Beginning with the first line below, please repeat the material exactly, ending with the line that includes "nil => simp".
** MATERIAL PROVIDED follows **
-- the count a filtered-scatter list contributes to key k, as a 0/1 sum over the offsets
theorem count_filter_map {α β : Type} [BEq β] [LawfulBEq β] [DecidableEq β] (l : List α) (B : α → Bool) (tgt : α → β) (k : β) :
    ((((l.filter B).map tgt).count k : Int)) =
      (l.map (fun off => if B off ∧ tgt off = k then (1 : Int) else 0)).sum := by
  induction l with
  | nil => simp
  | cons a l ih =>
    by_cases hB : B a
    · rw [List.filter_cons_of_pos hB, List.map_cons, List.count_cons, List.map_cons,
        List.sum_cons]
      push_cast
      rw [ih, add_comm]
      congr 1
      refine if_congr ?_ rfl rfl
      rw [beq_iff_eq]
      exact ⟨fun h => ⟨hB, h⟩, fun h => h.2⟩
    · rw [List.filter_cons_of_neg hB, List.map_cons, List.sum_cons, ih]
      simp [hB]

-- inserting at a computed key is a plain counting fold over the mapped keys
theorem pv_foldl_insert_key (l : List (Int × Int)) (g : Int × Int → Int × Int)
    (d : PySem.Dict (Int × Int) Int) :
    l.foldl (fun d off => d.insert (g off) (d.getD (g off) 0 + 1)) d
      = (l.map g).foldl (fun d t => d.insert t (d.getD t 0 + 1)) d := by
  induction l generalizing d with
  | nil => rfl
  | cons a l ih => simp only [List.foldl_cons, List.map_cons, ih]

-- one scatter cell's getD as "previous + contribution"
theorem scatter_cell (matrix : List (List String)) (r' c' : Int)
    (d : PySem.Dict (Int × Int) Int) (k : Int × Int) :
    ((if pvCell matrix r' c' = "K" then
        (List.zip pvRows pvCols).foldl (fun d off =>
          if 0 ≤ r' + off.1 ∧ r' + off.1 < (matrix.length : Int) ∧
              0 ≤ c' + off.2 ∧ c' + off.2 < (matrix.length : Int) then
            d.insert (r' + off.1, c' + off.2) (d.getD (r' + off.1, c' + off.2) 0 + 1)
          else d) d
      else d).getD k 0) =
      d.getD k 0 + ((List.zip pvRows pvCols).map (fun off =>
        if pvCell matrix r' c' = "K" ∧
            (0 ≤ r' + off.1 ∧ r' + off.1 < (matrix.length : Int) ∧
             0 ≤ c' + off.2 ∧ c' + off.2 < (matrix.length : Int)) ∧
            (r' + off.1, c' + off.2) = k then (1 : Int) else 0)).sum := by
  by_cases hK : pvCell matrix r' c' = "K"
  · rw [if_pos hK]
    rw [PySem.List.foldl_ite_eq_foldl_filter
      (p := fun off : Int × Int => 0 ≤ r' + off.1 ∧ r' + off.1 < (matrix.length : Int) ∧
        0 ≤ c' + off.2 ∧ c' + off.2 < (matrix.length : Int))
      (f := fun (d : PySem.Dict (Int × Int) Int) (off : Int × Int) =>
        d.insert (r' + off.1, c' + off.2) (d.getD (r' + off.1, c' + off.2) 0 + 1))]
    rw [pv_foldl_insert_key _ (fun off : Int × Int => (r' + off.1, c' + off.2))]
    rw [PySem.Dict.getD_foldl_insert_add_one]
    rw [count_filter_map]
    congr 1
    apply congrArg List.sum
    apply List.map_congr_left
    intro off _
    refine if_congr ?_ rfl rfl
    simp only [hK, decide_eq_true_eq, true_and]
  · rw [if_neg hK]
    have h0 : ((List.zip pvRows pvCols).map (fun off =>
        if pvCell matrix r' c' = "K" ∧
            (0 ≤ r' + off.1 ∧ r' + off.1 < (matrix.length : Int) ∧
             0 ≤ c' + off.2 ∧ c' + off.2 < (matrix.length : Int)) ∧
            (r' + off.1, c' + off.2) = k then (1 : Int) else 0)).sum = 0 := by
      apply List.sum_eq_zero
      intro x hx
      obtain ⟨off, -, rfl⟩ := List.mem_map.mp hx
      rw [if_neg]
      rintro ⟨h1, -⟩
      exact hK h1
    rw [h0, add_zero]

-- one column pass of the scatter loop, as "previous + column contributions"
theorem scatter_col (matrix : List (List String)) (r' : Int) (k : Int × Int) :
    ∀ (L : List Int) (d : PySem.Dict (Int × Int) Int),
    ((L.foldl (fun d c' =>
      if pvCell matrix r' c' = "K" then
        (List.zip pvRows pvCols).foldl (fun d off =>
          if 0 ≤ r' + off.1 ∧ r' + off.1 < (matrix.length : Int) ∧
              0 ≤ c' + off.2 ∧ c' + off.2 < (matrix.length : Int) then
            d.insert (r' + off.1, c' + off.2) (d.getD (r' + off.1, c' + off.2) 0 + 1)
          else d) d
      else d) d).getD k 0) =
      d.getD k 0 + (L.map (fun c' => ((List.zip pvRows pvCols).map (fun off =>
        if pvCell matrix r' c' = "K" ∧
            (0 ≤ r' + off.1 ∧ r' + off.1 < (matrix.length : Int) ∧
             0 ≤ c' + off.2 ∧ c' + off.2 < (matrix.length : Int)) ∧
            (r' + off.1, c' + off.2) = k then (1 : Int) else 0)).sum)).sum := by
  intro L
  induction L with
  | nil => intro d; simp
  | cons c' L ih =>
    intro d
    rw [List.foldl_cons, ih, scatter_cell matrix r' c' d k, List.map_cons, List.sum_cons]
    ring

-- the whole scatter loop, as a double sum of contributions
theorem scatter_row (matrix : List (List String)) (k : Int × Int) :
    ∀ (L : List Int) (d : PySem.Dict (Int × Int) Int),
    ((L.foldl (fun d r' =>
      (PySem.List.pyRange 0 (matrix.length : Int) 1).foldl (fun d c' =>
        if pvCell matrix r' c' = "K" then
          (List.zip pvRows pvCols).foldl (fun d off =>
            if 0 ≤ r' + off.1 ∧ r' + off.1 < (matrix.length : Int) ∧
                0 ≤ c' + off.2 ∧ c' + off.2 < (matrix.length : Int) then
              d.insert (r' + off.1, c' + off.2) (d.getD (r' + off.1, c' + off.2) 0 + 1)
            else d) d
        else d) d) d).getD k 0) =
      d.getD k 0 + (L.map (fun r' =>
        ((PySem.List.pyRange 0 (matrix.length : Int) 1).map (fun c' =>
          ((List.zip pvRows pvCols).map (fun off =>
            if pvCell matrix r' c' = "K" ∧
                (0 ≤ r' + off.1 ∧ r' + off.1 < (matrix.length : Int) ∧
                 0 ≤ c' + off.2 ∧ c' + off.2 < (matrix.length : Int)) ∧
                (r' + off.1, c' + off.2) = k then (1 : Int) else 0)).sum)).sum)).sum := by
  intro L
  induction L with
  | nil => intro d; simp
  | cons r' L ih =>
    intro d
    rw [List.foldl_cons, ih, scatter_col matrix r' k _ d, List.map_cons, List.sum_cons]
    ring

-- one offset's double sum collapses to the indicator of its unique source square
theorem off_term (matrix : List (List String)) (r c dr dc : Int)
    (hr0 : 0 ≤ r) (hr1 : r < (matrix.length : Int))
    (hc0 : 0 ≤ c) (hc1 : c < (matrix.length : Int)) :
    ((PySem.List.pyRange 0 (matrix.length : Int) 1).map (fun r' =>
      ((PySem.List.pyRange 0 (matrix.length : Int) 1).map (fun c' =>
        if pvCell matrix r' c' = "K" ∧
            (0 ≤ r' + dr ∧ r' + dr < (matrix.length : Int) ∧
             0 ≤ c' + dc ∧ c' + dc < (matrix.length : Int)) ∧
            (r' + dr, c' + dc) = (r, c) then (1 : Int) else 0)).sum)).sum
    = pvInd matrix (r - dr) (c - dc) := by
  rw [← pick2]
  apply congrArg List.sum
  apply List.map_congr_left
  intro r' _
  apply congrArg List.sum
  apply List.map_congr_left
  intro c' _
  refine if_congr ?_ rfl rfl
  constructor
  · rintro ⟨h1, h2, h3⟩
    simp only [Prod.mk.injEq] at h3
    exact ⟨h1, by omega, by omega⟩
  · rintro ⟨h1, h2, h3⟩
    refine ⟨h1, by omega, ?_⟩
    simp only [Prod.mk.injEq]
    omega

-- B's counter value at an on-board square equals the same 8-term indicator sum (mirrored)
theorem scatter_eq (matrix : List (List String)) (r c : Int)
    (hr0 : 0 ≤ r) (hr1 : r < (matrix.length : Int))
    (hc0 : 0 ≤ c) (hc1 : c < (matrix.length : Int)) :
    (pvCounts matrix).getD (r, c) 0 =
      pvInd matrix (r + 2) (c + 1) + pvInd matrix (r + 2) (c - 1) +
      pvInd matrix (r - 2) (c + 1) + pvInd matrix (r - 2) (c - 1) +
      pvInd matrix (r - 1) (c + 2) + pvInd matrix (r - 1) (c - 2) +
      pvInd matrix (r + 1) (c + 2) + pvInd matrix (r + 1) (c - 2) := by
  unfold pvCounts
  rw [scatter_row matrix (r, c) _ PySem.Dict.empty, PySem.Dict.getD_empty, zero_add,
    pvOffs_eq]
  simp only [List.map_cons, List.map_nil, List.sum_cons, List.sum_nil, add_zero,
    PySem.List.sum_map_add_int]
  rw [off_term matrix r c (-2) (-1) hr0 hr1 hc0 hc1,
    off_term matrix r c (-2) 1 hr0 hr1 hc0 hc1,
    off_term matrix r c 2 (-1) hr0 hr1 hc0 hc1,
    off_term matrix r c 2 1 hr0 hr1 hc0 hc1,
    off_term matrix r c 1 (-2) hr0 hr1 hc0 hc1,
    off_term matrix r c 1 2 hr0 hr1 hc0 hc1,
    off_term matrix r c (-1) (-2) hr0 hr1 hc0 hc1,
    off_term matrix r c (-1) 2 hr0 hr1 hc0 hc1]
  have n2 : ∀ x : Int, x - (-2) = x + 2 := fun x => by ring
  have n1 : ∀ x : Int, x - (-1) = x + 1 := fun x => by ring
  simp only [n1, n2]
  ring

-- the two characterisations agree: the counter holds exactly A's kill count
theorem counts_eq_kills (matrix : List (List String)) (r c : Int)
    (hr0 : 0 ≤ r) (hr1 : r < (matrix.length : Int))
    (hc0 : 0 ≤ c) (hc1 : c < (matrix.length : Int)) :
    (pvCounts matrix).getD (r, c) 0 = pvGetKills matrix r c := by
  rw [scatter_eq matrix r c hr0 hr1 hc0 hc1, gather_eq]; ring

-- ===== VERDICT (by name: the statement is the Claim_ definition above) =====
theorem position_and_max_kills_spec : Claim_equal_position_and_max_kills := by
  intro matrix _ _
  unfold Spec_position_and_max_kills position_and_max_kills position_and_max_kills_alt
  apply PySem.List.foldl_congr_mem
  intro st r hr
  apply PySem.List.foldl_congr_mem
  intro st c hc
  rw [PySem.List.mem_pyRange_one] at hr hc
  rw [counts_eq_kills matrix r c hr.1 hr.2 hc.1 hc.2]
  by_cases hK : pvCell matrix r c = "K" <;>
    by_cases hlt : pvGetKills matrix r c > st.1 <;>
    simp [hK, hlt]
** End of MATERIAL PROVIDED **
» **EXERCISE SOLUTION**:
-- the count a filtered-scatter list contributes to key k, as a 0/1 sum over the offsets
theorem count_filter_map {α β : Type} [BEq β] [LawfulBEq β] [DecidableEq β] (l : List α) (B : α → Bool) (tgt : α → β) (k : β) :
    ((((l.filter B).map tgt).count k : Int)) =
      (l.map (fun off => if B off ∧ tgt off = k then (1 : Int) else 0)).sum := by
  induction l with
  | nil => simp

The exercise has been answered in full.